Posted by on Nov 12, 2014 in Craft, Travel | 0 comments


While I love art museums and galleries, there’s something really delightful when art pops up in unexpected places like libraries or alleyways or under bridges.

What about the post office? Art isn’t the first thing that comes to mind when I think of post office buildings. However, the downtown Tempe post office has rotating installations just inside its large windows, so you can see works both from inside and from the street.


I didn’t realize this until artist (and fellow CraftHack-er) Crystal Daigle told me about the exhibition she was curating.

It’s called “Minimum Daily Requirements,” and will be on display in the Mill Avenue post office until December 10. Each of the windows displays mixed media work by a different Phoenix-area artist, exploring their own daily requirements.

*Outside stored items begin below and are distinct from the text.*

-- pv_equiv track=rewrite | github.com/alpine9000/geolith-libretro | scripts/resolve_profile.py | parse_by_line_func_addr
-- ===== SOURCE A (Python) =====
-- def parse_by_line_func_addr(lines):
--     entries = []
--     in_section = False
--     for ln in lines:
--         if ln.startswith('# by_line_func_addr:'):
--             in_section = True
--             continue
--         if in_section:
--             if ln.startswith('#') and 'by_' in ln:
--                 break
--             ln = ln.strip()
--             if not ln:
--                 continue
--             parts = ln.split(',')
--             if len(parts) < 4:
--                 continue
--             file_line = parts[0]
--             cycles = parts[1]
--             # Support both legacy (no count) and new (with count)
--             if parts[2].startswith('0x'):
--                 addr = parts[2]
--                 count = ''
--             else:
--                 count = parts[2]
--                 addr = parts[3]
--             entries.append((file_line, cycles, addr, count))
--     return entries
-- ===== SOURCE B (Python) =====
-- # Mask/index/slice formulation: precompute a marker mask, locate the section by
-- # index arithmetic over the masks, cut two slices, and build the result with
-- # filter/map comprehensions -- no state flag, no break, no per-line loop control.
-- def parse_by_line_func_addr(lines):
--     lines = list(lines)
--     marker = [ln.startswith('# by_line_func_addr:') for ln in lines]
--     if True not in marker:
--         return []
--     start = marker.index(True) + 1
--     tail = lines[start:]
--     mtail = marker[start:]
--     term = [(not m) and ln.startswith('#') and 'by_' in ln
--             for ln, m in zip(tail, mtail)]
--     end = term.index(True) if True in term else len(term)
--     rows = [ln.strip().split(',')
--             for ln, m in zip(tail[:end], mtail[:end]) if not m]
--     return [(p[0], p[1], p[2], '') if p[2].startswith('0x')
--             else (p[0], p[1], p[3], p[2])
--             for p in rows if len(p) >= 4]
-- ===== Notes on version B (the rewrite author's own statement) =====
-- stated objective: alternative
-- what changed: A's single stateful pass (in_section flag, continue/break) is replaced by a mask/index/slice formulation: precompute a boolean marker mask, locate the section start with .index(True), compute the section end by indexing a terminator mask, cut the two slices, and build the result with zip/filter/map comprehensions.
import Mathlib
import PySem

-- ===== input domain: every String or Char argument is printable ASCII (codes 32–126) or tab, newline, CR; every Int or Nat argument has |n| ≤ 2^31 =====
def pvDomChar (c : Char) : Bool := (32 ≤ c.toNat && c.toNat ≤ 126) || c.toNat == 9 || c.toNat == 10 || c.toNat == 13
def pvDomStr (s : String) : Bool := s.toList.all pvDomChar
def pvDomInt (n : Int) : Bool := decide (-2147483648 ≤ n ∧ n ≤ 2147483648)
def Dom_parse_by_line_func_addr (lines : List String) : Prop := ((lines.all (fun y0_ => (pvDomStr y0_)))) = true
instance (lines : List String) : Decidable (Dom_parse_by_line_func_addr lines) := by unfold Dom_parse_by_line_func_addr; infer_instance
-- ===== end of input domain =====

-- B replaces A's flag-driven single pass (with continue/break) by a mask/index/slice
-- formulation: precomputed boolean masks, index arithmetic, two slices and
-- zip/filter/map comprehensions (objective: alternative; same cost).

-- ===== PORT A =====
-- A: single flag-driven pass with break (for-loop with a break → structural recursion).
def pvAgo (inSection : Bool) : List String → List (String × String × String × String)
  | [] => []
  | ln :: rest =>
    if PySem.Str.startswith ln "# by_line_func_addr:" then
      pvAgo true rest
    else if inSection then
      if PySem.Str.startswith ln "#" && PySem.Str.isIn "by_" ln then
        []  -- break
      else
        let s := PySem.Str.strip ln
        if s == "" then pvAgo inSection rest
        else
          let parts := (PySem.Str.split? s ",").getD []
          if parts.length < 4 then pvAgo inSection rest
          else
            let file_line := parts.getD 0 ""
            let cycles := parts.getD 1 ""
            if PySem.Str.startswith (parts.getD 2 "") "0x" then
              (file_line, cycles, parts.getD 2 "", "") :: pvAgo inSection rest
            else
              (file_line, cycles, parts.getD 3 "", parts.getD 2 "") :: pvAgo inSection rest
    else
      pvAgo inSection rest

def parse_by_line_func_addr (lines : List String) : List (String × String × String × String) :=
  pvAgo false lines

-- ===== PORT B =====
-- B-side helper: the conditional tuple of B's final comprehension.
def pvPick (p : List String) : String × String × String × String :=
  if PySem.Str.startswith (p.getD 2 "") "0x" then
    (p.getD 0 "", p.getD 1 "", p.getD 2 "", "")
  else
    (p.getD 0 "", p.getD 1 "", p.getD 3 "", p.getD 2 "")

-- B: boolean marker mask; `True in`/`.index(True)` locate the section; the slices
-- `[start:]`/`[:end]` have nonnegative in-range bounds, so drop/take is exact;
-- zip/filter/map comprehensions build the result.
def parse_by_line_func_addr_alt (lines : List String) : List (String × String × String × String) :=
  let marker := lines.map (fun ln => PySem.Str.startswith ln "# by_line_func_addr:")
  if true ∈ marker then
    let start := marker.idxOf true + 1
    let tail := lines.drop start
    let mtail := marker.drop start
    let term := (tail.zip mtail).map
      (fun lm => !lm.2 && (PySem.Str.startswith lm.1 "#" && PySem.Str.isIn "by_" lm.1))
    let e := if true ∈ term then term.idxOf true else term.length
    let rows := (((tail.take e).zip (mtail.take e)).filter (fun lm => !lm.2)).map
      (fun lm => (PySem.Str.split? (PySem.Str.strip lm.1) ",").getD [])
    (rows.filter (fun p => decide (4 ≤ p.length))).map pvPick
  else
    []

-- ===== PRECONDITION & SPEC =====
def Spec_parse_by_line_func_addr (lines : List String) (out : List (String × String × String × String)) : Prop := out = parse_by_line_func_addr_alt lines
instance (lines : List String) (out : List (String × String × String × String)) : Decidable (Spec_parse_by_line_func_addr lines out) := by unfold Spec_parse_by_line_func_addr; infer_instance

-- ===== CLAIM (what is proved, stated in full; the proofs are below) =====
def Claim_equal_parse_by_line_func_addr : Prop := ∀ (lines : List String), Dom_parse_by_line_func_addr lines → Spec_parse_by_line_func_addr lines (parse_by_line_func_addr lines)

-- ===== LEMMAS AND PROOFS =====

-- abbreviations used only by the proofs
def pvMk (ln : String) : Bool := PySem.Str.startswith ln "# by_line_func_addr:"
def pvTm (ln : String) : Bool := !pvMk ln && (PySem.Str.startswith ln "#" && PySem.Str.isIn "by_" ln)
def pvParts (ln : String) : List String := (PySem.Str.split? (PySem.Str.strip ln) ",").getD []

-- per-line parse as A performs it in the keep branch
def pvParseEntry (ln : String) : Option (String × String × String × String) :=
  if 4 ≤ (pvParts ln).length then some (pvPick (pvParts ln)) else none

-- B's section body, as a function of the tail slice alone
def pvSect (xs : List String) : List (String × String × String × String) :=
  let term := (xs.zip (xs.map pvMk)).map
    (fun lm => !lm.2 && (PySem.Str.startswith lm.1 "#" && PySem.Str.isIn "by_" lm.1))
  let e := if true ∈ term then term.idxOf true else term.length
  let rows := (((xs.take e).zip ((xs.map pvMk).take e)).filter (fun lm => !lm.2)).map
    (fun lm => (PySem.Str.split? (PySem.Str.strip lm.1) ",").getD [])
  (rows.filter (fun p => decide (4 ≤ p.length))).map pvPick

-- the body A iterates over once in_section: skip markers, stop at a terminator
theorem pvAgo_true (xs : List String) :
    pvAgo true xs = ((xs.takeWhile (fun ln => !pvTm ln)).filter (fun ln => !pvMk ln)).filterMap pvParseEntry := by
  induction xs with
  | nil => rfl
  | cons ln rest ih =>
    by_cases h1 : pvMk ln = true
    · have ht : pvTm ln = false := by unfold pvTm; rw [h1, Bool.not_true, Bool.false_and]
      have h1'' : PySem.Str.startswith ln "# by_line_func_addr:" = true := h1
      have hgo : pvAgo true (ln :: rest) = pvAgo true rest := by
        simp only [pvAgo, h1'', if_true]
      rw [hgo, ih, List.takeWhile_cons]
      simp only [ht, Bool.not_false, if_true, List.filter_cons, h1, Bool.not_true,
        Bool.false_eq_true, if_false]
    · have h1' : pvMk ln = false := by simpa using h1
      by_cases h2 : (PySem.Str.startswith ln "#" && PySem.Str.isIn "by_" ln) = true
      · have ht : pvTm ln = true := by unfold pvTm; rw [h1', h2]; rfl
        have h1'' : PySem.Str.startswith ln "# by_line_func_addr:" = false := h1'
        simp only [pvAgo, h1'', Bool.false_eq_true, if_false, h2, if_true]
        simp [List.takeWhile_cons, ht]
      · have h2' : (PySem.Str.startswith ln "#" && PySem.Str.isIn "by_" ln) = false := by simpa using h2
        have ht : pvTm ln = false := by unfold pvTm; rw [h2', Bool.and_false]
        have hstep : pvAgo true (ln :: rest)
            = match pvParseEntry ln with
              | none => pvAgo true rest
              | some e => e :: pvAgo true rest := by
          have h1'' : PySem.Str.startswith ln "# by_line_func_addr:" = false := h1'
          simp only [pvAgo, h1'', Bool.false_eq_true, if_false, h2', if_true]
          by_cases hs : PySem.Str.strip ln = ""
          · have hp : pvParts ln = [""] := by
              simp [pvParts, hs]; rfl
            have hpe : pvParseEntry ln = none := by simp [pvParseEntry, hp]
            simp [hs, hpe]
          · have hs' : (PySem.Str.strip ln == "") = false := by simpa using hs
            simp only [hs', Bool.false_eq_true, if_false]
            by_cases hl : ((PySem.Str.split? (PySem.Str.strip ln) ",").getD []).length < 4
            · have hpe : pvParseEntry ln = none := by
                simp only [pvParseEntry, pvParts]
                rw [if_neg]; omega
              simp [hl, hpe]
            · have h4 : 4 ≤ (pvParts ln).length := by simp only [pvParts]; omega
              have hpe : pvParseEntry ln = some (pvPick (pvParts ln)) := by
                simp [pvParseEntry, h4]
              simp only [if_neg hl, hpe, pvPick, pvParts]
              split_ifs <;> rfl
        rw [hstep]
        have hb : (ln :: rest).takeWhile (fun l => !pvTm l) = ln :: rest.takeWhile (fun l => !pvTm l) := by
          simp [List.takeWhile_cons, ht]
        rw [hb]
        simp only [List.filter_cons, h1', Bool.not_false, if_true, List.filterMap_cons]
        cases hpe : pvParseEntry ln <;> simp [ih, hpe]

-- zip a list with a map of itself
theorem pvZipMapSelf {α β : Type} (xs : List α) (f : α → β) :
    xs.zip (xs.map f) = xs.map (fun x => (x, f x)) := by
  induction xs with
  | nil => rfl
  | cons x xs ih => simp [ih]

-- take up to the first true of the mapped mask = takeWhile of the negation
theorem pvTakeIdxAux {α : Type} (xs : List α) (f : α → Bool) :
    xs.take ((xs.map f).idxOf true) = xs.takeWhile (fun x => !f x) := by
  induction xs with
  | nil => rfl
  | cons x xs ih =>
    by_cases h : f x = true
    · simp [h, List.takeWhile_cons]
    · have h' : f x = false := by simpa using h
      have hne : f x ≠ true := by simp [h']
      simp [List.map_cons, List.idxOf_cons_ne _ hne, List.takeWhile_cons, h', ih]

theorem pvTakeIdx {α : Type} (xs : List α) (f : α → Bool) :
    xs.take (if true ∈ xs.map f then (xs.map f).idxOf true else (xs.map f).length)
      = xs.takeWhile (fun x => !f x) := by
  have hcollapse : (if true ∈ xs.map f then (xs.map f).idxOf true else (xs.map f).length)
      = (xs.map f).idxOf true := by
    by_cases hm : true ∈ xs.map f
    · rw [if_pos hm]
    · rw [if_neg hm, (List.idxOf_eq_length_iff.2 hm)]
  rw [hcollapse]
  exact pvTakeIdxAux xs f

-- the filterMap of per-line parses equals B's filter-then-map over the rows
theorem pvRows (ys : List String) :
    ys.filterMap pvParseEntry
      = ((ys.map pvParts).filter (fun p => decide (4 ≤ p.length))).map pvPick := by
  induction ys with
  | nil => rfl
  | cons y ys ih =>
    rw [List.filterMap_cons, List.map_cons, List.filter_cons]
    by_cases h : 4 ≤ (pvParts y).length
    · have hy : pvParseEntry y = some (pvPick (pvParts y)) := by
        simp [pvParseEntry, h]
      rw [hy]
      simp [h, ih]
    · have hy : pvParseEntry y = none := by
        simp [pvParseEntry, h]
      rw [hy]
      simp [h, ih]

-- B's section body computes A's in-section pass
theorem pvSect_eq (xs : List String) : pvSect xs = pvAgo true xs := by
  have hco1 : ((fun lm : String × Bool => !lm.2 && (PySem.Str.startswith lm.1 "#" && PySem.Str.isIn "by_" lm.1)) ∘ fun x => (x, pvMk x)) = pvTm := by
    funext x; rfl
  have hco2 : ((fun lm : String × Bool => (PySem.Str.split? (PySem.Str.strip lm.1) ",").getD []) ∘ fun x => (x, pvMk x)) = pvParts := by
    funext x; rfl
  have hco3 : ((fun lm : String × Bool => !lm.2) ∘ fun x => (x, pvMk x)) = fun x => !pvMk x := by
    funext x; rfl
  simp only [pvSect]
  rw [pvZipMapSelf, List.map_map, hco1, ← List.map_take, pvTakeIdx xs pvTm, pvZipMapSelf]
  have hfil : List.filter (fun lm => !lm.2)
        (List.map (fun x => (x, pvMk x)) (List.takeWhile (fun x => !pvTm x) xs))
      = List.map (fun x => (x, pvMk x)) (List.filter (fun x => !pvMk x) (List.takeWhile (fun x => !pvTm x) xs)) := by
    rw [List.filter_map, hco3]
  rw [hfil, List.map_map, hco2, pvAgo_true, pvRows]

-- B as a locate-then-section computation
theorem pvAlt_eq (lines : List String) :
    parse_by_line_func_addr_alt lines
      = if true ∈ lines.map pvMk then pvSect (lines.drop ((lines.map pvMk).idxOf true + 1)) else [] := by
  have hmk : lines.map (fun ln => PySem.Str.startswith ln "# by_line_func_addr:") = lines.map pvMk := rfl
  simp only [parse_by_line_func_addr_alt, pvSect, hmk]
  by_cases hm : true ∈ lines.map pvMk
  · rw [if_pos hm, if_pos hm, ← List.map_drop]
  · rw [if_neg hm, if_neg hm]

-- A's whole pass equals B
theorem pvMain (lines : List String) :
    pvAgo false lines = parse_by_line_func_addr_alt lines := by
  induction lines with
  | nil => rfl
  | cons ln rest ih =>
    rw [pvAlt_eq]
    by_cases h : pvMk ln = true
    · have h' : PySem.Str.startswith ln "# by_line_func_addr:" = true := h
      have hmem : true ∈ (ln :: rest).map pvMk := by simp [h]
      have hidx : ((ln :: rest).map pvMk).idxOf true = 0 := by
        simp [List.map_cons, h]
      simp only [pvAgo, h', hmem, if_pos, hidx]
      rw [pvSect_eq]
      simp
    · have h' : pvMk ln = false := by simpa using h
      have h'' : PySem.Str.startswith ln "# by_line_func_addr:" = false := h'
      have hne : pvMk ln ≠ true := by simp [h']
      simp only [pvAgo, h'', Bool.false_eq_true, if_false]
      rw [ih, pvAlt_eq]
      have hmem : (true ∈ (ln :: rest).map pvMk) ↔ (true ∈ rest.map pvMk) := by
        simp [h']
      by_cases hm : true ∈ rest.map pvMk
      · rw [if_pos (hmem.mpr hm), if_pos hm]
        have hidx : ((ln :: rest).map pvMk).idxOf true = (rest.map pvMk).idxOf true + 1 := by
          simp [List.map_cons, List.idxOf_cons_ne _ hne]
        rw [hidx]
        rfl
      · rw [if_neg (fun hh => hm (hmem.mp hh)), if_neg hm]

-- ===== VERDICT (by name: the statement is the Claim_ definition above) =====
theorem parse_by_line_func_addr_spec : Claim_equal_parse_by_line_func_addr := by
  intro lines _
  unfold Spec_parse_by_line_func_addr parse_by_line_func_addr
  exact pvMain lines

Crystal’s piece was truly a community effort, funded by a Kickstarter campaign and partially pieced together by volunteers at maker spaces under her direction. It’s called “Push Down & Tango” and, in Crystal’s words, is “designed to celebrate the resiliency of survivors, thrivers and caretakers.” The centerpiece is a large circle of fabric roses. At the base are leaves formed from prescription bottles covered with images of people dancing tango, since learning tango was a turning point for Crystal. The 3 leaves are surrounded by hand-lettered names to pay tribute to resilient people.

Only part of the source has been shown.